赤ちゃんの肌荒れ原因と対策まとめ|症状別ケア方法

赤ちゃんの肌荒れ原因と対策まとめ|症状別ケア方法のイメージ画像 発達・健康

赤ちゃんの肌荒れに悩んでいませんか?赤ちゃんの肌荒れは新生児期から1歳頃まで多くの赤ちゃんが経験するトラブルで、正しい原因の理解と適切な対策がとても大切です。「いつ病院に行けばいいの?」「保湿はどのくらい塗ればいいの?」など、初めての育児では不安に感じることも多いですよね。
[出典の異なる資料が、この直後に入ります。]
theorem hash_index_cases (u v : List Char) (hu : '#' ∉ u) :
    ∀ k, (u ++ '#' :: v).getD k ' ' = '#' →
      k = u.length ∨ ∃ p, k = u.length + 1 + p ∧ v.getD p ' ' = '#' := by
  intro k hk
  rcases lt_trichotomy k u.length with hlt | heq | hgt
  · exfalso
    rw [List.getD_append _ _ _ _ hlt] at hk
    exact getD_ne_of_not_mem u k hu hk
  · exact Or.inl heq
  · right
    refine ⟨k - u.length - 1, by omega, ?_⟩
    rw [show k = u.length + 1 + (k - u.length - 1) by omega] at hk
    rw [getD_append_hash] at hk
    exact hk

theorem scan_to_seen (L : Int) (u v : List Char) (hu : '#' ∉ u) :
    cfScan L (PySem.List.enumerate (u ++ '#' :: v) 0) (none, none, false)
      = cfScan L (PySem.List.enumerate v ((u.length : Int) + 1))
          (some (u.length : Int), some (u.length : Int), false) := by
  rw [PySem.List.enumerate_append, cfScan_append, cfScan_fresh L u hu 0]
  rw [PySem.List.enumerate_cons]
  simp [cfScan]

theorem a_eq_fitsCount (record : String) (L : Int) (hD : ¬ D_count_fits record L) :
    count_fits record L = fitsCount L record.toList := by
  unfold count_fits
  by_cases hmem : '#' ∈ record.toList
  case neg =>
    rw [cfScan_fresh L record.toList hmem 0]
    show cfRuns L record.toList 0 0 = fitsCount L record.toList
    rw [cfRuns_eq L record.toList 0 0 le_rfl]
    unfold fitsCount
    have hcongr : ∀ j ∈ List.range record.toList.length,
        pRun L 0 record.toList j = true ↔ fitsAt L record.toList j = true := by
      intro j hj
      simp only [pRun, fitsAt, decide_eq_true_eq]
      constructor
      · rintro ⟨h1, h2⟩
        refine ⟨by omega, fun k hk hg => h2 k hk (by omega), fun p hp hh => ?_⟩
        exfalso
        apply hmem
        rw [List.getD_eq_getElem _ _ hp] at hh
        exact hh ▸ List.getElem_mem hp
      · rintro ⟨h1, h2, h3⟩
        exact ⟨by omega, fun k hk hg => h2 k hk (by omega)⟩
    rw [List.countP_congr hcongr]
    simp
  case pos =>
    obtain ⟨u, v, hcseq, hu⟩ := split_first_hash record.toList hmem
    unfold D_count_fits at hD
    rw [hcseq] at hD ⊢
    set cs : List Char := u ++ '#' :: v with hcs2
    set f := u.length with hf_def
    have hflen : f < cs.length := by rw [hcs2]; simp [hf_def]
    have hgetf : cs.getD f ' ' = '#' := by
      rw [hcs2, List.getD_append_right u _ ' ' f (le_refl _)]
      simp [hf_def]
    rw [scan_to_seen L u v hu]
    have hhashcase := hash_index_cases u v hu
    cases hscan : cfScan L (PySem.List.enumerate v ((u.length : Int) + 1))
        (some (u.length : Int), some (u.length : Int), false) with
    | none =>
      obtain ⟨p, hp, hcond⟩ :=
        (cfScan_seen_none_iff L v ((u.length : Int) + 1) (u.length : Int) (u.length : Int) false).mp hscan
      have hpn : f + 1 + p < cs.length := by
        have hpv : p < v.length := by
          by_contra hpv
          rw [List.getD_eq_default _ _ (by omega)] at hp
          simp at hp
        rw [hcs2]
        simp [hf_def]
        omega
      have hcs_p : cs.getD (f + 1 + p) ' ' = '#' := by
        rw [hcs2, hf_def, getD_append_hash]
        exact hp
      symm
      unfold fitsCount
      have h0 : (List.range cs.length).countP (fitsAt L cs) = 0 := by
        rw [List.countP_eq_zero]
        intro j hj hfit
        obtain ⟨h1, h2, h3⟩ := of_decide_eq_true hfit
        have hj' : j < cs.length := List.mem_range.mp hj
        obtain ⟨hb11, hb12⟩ := h3 f hflen hgetf
        obtain ⟨hb21, hb22⟩ := h3 (f + 1 + p) hpn hcs_p
        rcases hcond with (hgp | ⟨d, hd, hdot⟩) | hspan
        · simp at hgp
        · have hdn : f + 1 + d < cs.length := by omega
          have hcs_d : cs.getD (f + 1 + d) ' ' = '.' := by
            rw [hcs2, hf_def, getD_append_hash]
            exact hdot
          exact h2 (f + 1 + d) (by omega) (by push_cast; omega) hcs_d
        · omega
      rw [h0]
      rfl
    | some st =>
      obtain ⟨fb, lb, g'⟩ := st
      obtain ⟨hfb, l', hlb, hl'⟩ :=
        cfScan_seen_some L v ((u.length : Int) + 1) (u.length : Int) (u.length : Int) false fb lb g' hscan
      rw [hfb, hlb]
      have hnofail : ¬ ∃ p : Nat, v.getD p ' ' = '#' ∧
          ((false = true ∨ ∃ d : Nat, d < p ∧ v.getD d ' ' = '.') ∨
            (u.length : Int) + 1 + p - (u.length : Int) + 1 > L) := by
        rw [← cfScan_seen_none_iff L v ((u.length : Int) + 1) (u.length : Int) (u.length : Int) false]
        rw [hscan]
        simp
      cases hlh : lastHash? v with
      | none =>
        have hvno : '#' ∉ v := (lastHash?_eq_none_iff v).mp hlh
        have hl'f : l' = (f : Int) := by
          rw [hl']
          simp [hlh, hf_def]
        have hub : ∀ k, k < cs.length → cs.getD k ' ' = '#' → f ≤ k ∧ k ≤ f := by
          intro k hk hh
          rcases hhashcase k (by rw [← hcs2]; exact hh) with heq | ⟨p, rfl, hp⟩
          · omega
          · exact absurd hp (getD_ne_of_not_mem v p hvno)
        have hcount : cs.count '#' = 1 := by
          rw [hcs2, List.count_append]
          rw [List.count_eq_zero.mpr hu]
          simp [List.count_eq_zero.mpr hvno]
        have hnd : (f : Int) + L < 0 → (cs.length : Int) + 2 * L - 1 ≤ 0 := by
          intro hneg
          by_contra hpos
          apply hD
          refine ⟨by omega, hcount, ?_, by omega⟩
          intro k hk hh
          have := hub k hk hh
          have hkf : k = f := by omega
          rw [hkf]
          exact hneg
        rw [hl'f]
        exact area_eq_fitsCount L cs f f hflen hgetf le_rfl hflen hgetf hub hnd
      | some m =>
        obtain ⟨hmlen, hmget, hmlast⟩ := lastHash?_spec v m hlh
        have hl'ℓ : l' = ((f + 1 + m : Nat) : Int) := by
          rw [hl']
          simp [hlh, hf_def]
        have hL2 : (2 : Int) ≤ L := by
          by_contra hL2
          exact hnofail ⟨m, hmget, Or.inr (by push_cast; omega)⟩
        have hℓlen : f + 1 + m < cs.length := by
          rw [hcs2]
          simp [hf_def]
          omega
        have hgetℓ : cs.getD (f + 1 + m) ' ' = '#' := by
          rw [hcs2, hf_def, getD_append_hash]
          exact hmget
        have hub : ∀ k, k < cs.length → cs.getD k ' ' = '#' → f ≤ k ∧ k ≤ f + 1 + m := by
          intro k hk hh
          rcases hhashcase k (by rw [← hcs2]; exact hh) with heq | ⟨p, rfl, hp⟩
          · omega
          · have hpm : p ≤ m := by
              by_contra hpm
              exact hmlast p (by omega) hp
            omega
        have hnd : (f : Int) + L < 0 → (cs.length : Int) + 2 * L - 1 ≤ 0 := by
          intro hneg
          exfalso
          omega
        rw [hl'ℓ]
        exact area_eq_fitsCount L cs f (f + 1 + m) hflen hgetf (by omega) hℓlen hgetℓ hub hnd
本記事では、乳児湿疹・あせも・おむつかぶれなど症状別の原因と、家庭でできるスキンケア方法、病院を受診すべき目安まで2026年最新の情報をもとに詳しく解説します。

赤ちゃんの肌が荒れやすい3つの理由

皮膚のバリア機能が未熟

赤ちゃんの皮膚は大人の約半分の薄さしかありません。角質層が薄いためバリア機能が未熟で、外部からの刺激(ほこり・汗・よだれなど)に対して非常に敏感です。大人の角質層が約20層であるのに対し、赤ちゃんはわずか10〜15層程度しかないとされています。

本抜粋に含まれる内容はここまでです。